Yes, it’s very difficult at times to manage the business and family life. Yes, I hate that I NEVER get to sleep. I hate that I have to drag my girls to the cake shop or deliveries. Yes, it gets frustating that I can only do so much because I am not in LA, or because I don’t have Mom and Dad to shell out a lump of cash to get a storefront. I can’t bake every single day and get samples to everyone I can think of. I can’t take every order that comes my way. The most frustrating thing is that I know what I am capable of, but cannot fulfill my potential. I can’t do all the things I want to with the business…and it sucks. Then, while I am getting down on myself for not doing more…I realize, now’s just not the time. As much as i want to “do it all” now, I’d rather be the soccer mom, the mom that spends every possible minute with these girls, cause they are growing fast. I’m not gonna lie, I do wish I had more time in the day. Plus, it totally bugs me when I see these single gals (with no family, or other responsibilities) hustling half as much as I would. I am struggling with my competitive nature daily and constantly turning to my girls for reassurance that I AM doing enough for both the business and them. 

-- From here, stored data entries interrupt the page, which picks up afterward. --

-- pv_equiv track=rewrite | github.com/idealy-ma/bloom-filter | bloom/bloom.py | bloomFilter
-- ===== SOURCE A (Python) =====
-- def myHashOne(word):
--     hash_value = 0
--     for w in word:
--         hash_value += ord(w)
--     return(hash_value)
--
-- def myHashTwo(word):
--     hash_val = 0
--     for char in word :
--         hash_val = (hash_val << 2) ^ (hash_val >> 28) ^ ord(char)
--     return hash_val%10
--
-- def myHashThree(word):
--     prime = 1099511628211
--     hash_val = 14695981039346656037
--     for char in word:
--         hash_val = hash_val * prime
--         hash_val = hash_val ^ ord(char)
--     return hash_val%10
--
-- def bloomFilter(wordList):
--     bloom = 0
--     for word in wordList :
--         resultOne = myHashOne(word)
--         resultTwo = myHashTwo(word)
--         resultThree = myHashThree(word)
--
--         bloom |= 1 << resultOne
--         bloom |= 1 << resultTwo
--         bloom |= 1 << resultThree
--
--     return bloom
-- ===== SOURCE B (Python) =====
-- def bloomFilter(wordList):
--     # One fused scan per word: the three hash accumulators are updated together
--     # in a single pass over the characters instead of three separate helper loops.
--     bloom = 0
--     for word in wordList:
--         h1 = 0
--         h2 = 0
--         h3 = 14695981039346656037
--         for ch in word:
--             o = ord(ch)
--             h1 += o
--             h2 = (h2 << 2) ^ (h2 >> 28) ^ o
--             h3 = (h3 * 1099511628211) ^ o
--         bloom |= (1 << h1) | (1 << (h2 % 10)) | (1 << (h3 % 10))
--     return bloom
-- ===== Notes on version B (the rewrite author's own statement) =====
-- stated objective: alternative
-- what changed: The three per-word hash helper loops are fused into a single pass over each word's characters maintaining three running accumulators, and each word's three bits are combined into one mask OR-ed into the filter once.
import Mathlib
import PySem

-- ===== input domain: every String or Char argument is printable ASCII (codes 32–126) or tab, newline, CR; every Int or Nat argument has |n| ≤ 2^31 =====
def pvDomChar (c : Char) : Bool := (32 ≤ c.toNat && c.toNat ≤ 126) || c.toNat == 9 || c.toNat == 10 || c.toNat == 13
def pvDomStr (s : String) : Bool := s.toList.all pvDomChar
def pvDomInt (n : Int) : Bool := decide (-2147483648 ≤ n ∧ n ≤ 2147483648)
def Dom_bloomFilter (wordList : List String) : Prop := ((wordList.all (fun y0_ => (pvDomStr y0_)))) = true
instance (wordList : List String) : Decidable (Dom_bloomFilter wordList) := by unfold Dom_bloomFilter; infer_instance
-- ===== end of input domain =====

-- B fuses A's three per-word hash loops into one scan per word; equivalence of return values.

-- ===== PORT A =====
-- Python's '1 << r' (r provably nonnegative here: a sum of ords, and mods by 10), exact via .toNat
def pyShl1 (r : Int) : Int := (1 : Int) <<< r.toNat

def myHashOne (word : String) : Int :=
  word.toList.foldl (fun h c => h + (c.toNat : Int)) 0

def myHashTwo (word : String) : Int :=
  PySem.Int.mod
    (word.toList.foldl
      (fun h c => PySem.Int.bxor (PySem.Int.bxor (h <<< (2 : Nat)) (h >>> (28 : Nat))) (c.toNat : Int)) 0)
    10

def myHashThree (word : String) : Int :=
  PySem.Int.mod
    (word.toList.foldl
      (fun h c => PySem.Int.bxor (h * 1099511628211) (c.toNat : Int)) 14695981039346656037)
    10

def bloomFilter (wordList : List String) : Int :=
  wordList.foldl (fun bloom word =>
    let resultOne := myHashOne word
    let resultTwo := myHashTwo word
    let resultThree := myHashThree word
    let bloom := PySem.Int.bor bloom (pyShl1 resultOne)
    let bloom := PySem.Int.bor bloom (pyShl1 resultTwo)
    PySem.Int.bor bloom (pyShl1 resultThree)) 0

-- ===== PORT B =====
def bloomStep (a : Int × Int × Int) (c : Char) : Int × Int × Int :=
  let o : Int := (c.toNat : Int)
  (a.1 + o,
   PySem.Int.bxor (PySem.Int.bxor (a.2.1 <<< (2 : Nat)) (a.2.1 >>> (28 : Nat))) o,
   PySem.Int.bxor (a.2.2 * 1099511628211) o)

def bloomFilter_alt (wordList : List String) : Int :=
  wordList.foldl (fun bloom word =>
    let s := word.toList.foldl bloomStep (0, 0, 14695981039346656037)
    PySem.Int.bor bloom
      (PySem.Int.bor
        (PySem.Int.bor (pyShl1 s.1)
                       (pyShl1 (PySem.Int.mod s.2.1 10)))
        (pyShl1 (PySem.Int.mod s.2.2 10)))) 0

-- ===== PRECONDITION & SPEC =====
def Spec_bloomFilter (wordList : List String) (out : Int) : Prop := out = bloomFilter_alt wordList
instance (wordList : List String) (out : Int) : Decidable (Spec_bloomFilter wordList out) := by unfold Spec_bloomFilter; infer_instance

-- ===== CLAIM (what is proved, stated in full; the proofs are below) =====
def Claim_equal_bloomFilter : Prop := ∀ (wordList : List String), Dom_bloomFilter wordList → Spec_bloomFilter wordList (bloomFilter wordList)

-- ===== LEMMAS AND PROOFS =====

-- the fused scan computes the three separate folds
theorem bloomStep_foldl (cs : List Char) (a b c : Int) :
    cs.foldl bloomStep (a, b, c) =
      (cs.foldl (fun h ch => h + (ch.toNat : Int)) a,
       cs.foldl (fun h ch => PySem.Int.bxor (PySem.Int.bxor (h <<< (2 : Nat)) (h >>> (28 : Nat))) (ch.toNat : Int)) b,
       cs.foldl (fun h ch => PySem.Int.bxor (h * 1099511628211) (ch.toNat : Int)) c) := by
  induction cs generalizing a b c with
  | nil => rfl
  | cons x xs ih => simp [List.foldl, bloomStep, ih]

theorem bor_nonneg (x y : Int) (hx : 0 ≤ x) (hy : 0 ≤ y) : 0 ≤ PySem.Int.bor x y := by
  rw [PySem.Int.bor_of_nonneg hx hy]; exact Int.natCast_nonneg _

theorem shiftLeft_one_nonneg (k : Int) : 0 ≤ pyShl1 k := by
  unfold pyShl1; rw [Int.shiftLeft_eq]; positivity

-- re-association of the OR of nonnegative values
theorem bor_reassoc (b x y z : Int) (hb : 0 ≤ b) (hx : 0 ≤ x) (hy : 0 ≤ y) (hz : 0 ≤ z) :
    PySem.Int.bor (PySem.Int.bor (PySem.Int.bor b x) y) z =
      PySem.Int.bor b (PySem.Int.bor (PySem.Int.bor x y) z) := by
  obtain ⟨bn, rfl⟩ := Int.eq_ofNat_of_zero_le hb
  obtain ⟨xn, rfl⟩ := Int.eq_ofNat_of_zero_le hx
  obtain ⟨yn, rfl⟩ := Int.eq_ofNat_of_zero_le hy
  obtain ⟨zn, rfl⟩ := Int.eq_ofNat_of_zero_le hz
  simp [Nat.lor_assoc]

theorem step_eq (bloom : Int) (hb : 0 ≤ bloom) (word : String) :
    PySem.Int.bor
      (PySem.Int.bor (PySem.Int.bor bloom (pyShl1 (myHashOne word)))
        (pyShl1 (myHashTwo word)))
      (pyShl1 (myHashThree word)) =
    PySem.Int.bor bloom
      (PySem.Int.bor
        (PySem.Int.bor (pyShl1 (word.toList.foldl bloomStep (0, 0, 14695981039346656037)).1)
          (pyShl1 (PySem.Int.mod (word.toList.foldl bloomStep (0, 0, 14695981039346656037)).2.1 10)))
        (pyShl1 (PySem.Int.mod (word.toList.foldl bloomStep (0, 0, 14695981039346656037)).2.2 10))) := by
  simp only [bloomStep_foldl]
  rw [bor_reassoc _ _ _ _ hb (shiftLeft_one_nonneg _) (shiftLeft_one_nonneg _) (shiftLeft_one_nonneg _)]
  rfl

theorem bloomFilter_spec : Claim_equal_bloomFilter := by
  unfold Claim_equal_bloomFilter
  intro wordList _
  unfold Spec_bloomFilter bloomFilter bloomFilter_alt
  dsimp only
  suffices h : ∀ (ws : List String) (bloom : Int), 0 ≤ bloom →
      ws.foldl (fun bloom word =>
        PySem.Int.bor
          (PySem.Int.bor (PySem.Int.bor bloom (pyShl1 (myHashOne word)))
            (pyShl1 (myHashTwo word)))
          (pyShl1 (myHashThree word))) bloom =
      ws.foldl (fun bloom word =>
        PySem.Int.bor bloom
          (PySem.Int.bor
            (PySem.Int.bor (pyShl1 (word.toList.foldl bloomStep (0, 0, 14695981039346656037)).1)
              (pyShl1 (PySem.Int.mod (word.toList.foldl bloomStep (0, 0, 14695981039346656037)).2.1 10)))
            (pyShl1 (PySem.Int.mod (word.toList.foldl bloomStep (0, 0, 14695981039346656037)).2.2 10)))) bloom by
    exact h wordList 0 le_rfl
  intro ws
  induction ws with
  | nil => intro bloom _; rfl
  | cons w ws ih =>
      intro bloom hb
      simp only [List.foldl]
      rw [step_eq bloom hb w]
      exact ih _ (bor_nonneg _ _ hb (bor_nonneg _ _
        (bor_nonneg _ _ (shiftLeft_one_nonneg _) (shiftLeft_one_nonneg _)) (shiftLeft_one_nonneg _)))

So, that’s that, I got my cupcakes delivered, but missed a very important game. Just another day in the life of a baker trying to raise her girls and balance life.

2 Responses to “Shut it down.”

  1. Justin Says:

    Monica, i don’t know you all too well, i only know you from the tweets you send out and that you own and run Two Parts Sugar. And i know that God loves you so much. I know this because, look how much love you have for your kids. You’re a wonderful mother, and an amazing baker, and your kids love you so much. Please Keep your head up, it’s people like you who need to succeed in this world, you deserve every bit of it. You’re a role model to alot of mothers out there

    Take care and stay strong, God bless

  2. jenny Says:

    Gosh, how stressful! I’ve had similar meltdowns, and I’m going through a little period of doubt at the moment, I can appreciate some of your pain, but I’m not even a mom, so I cant appreciate how hard it is to try and fit that in as well as everything else! I hope you work it out and manage to get some sleep into your life too!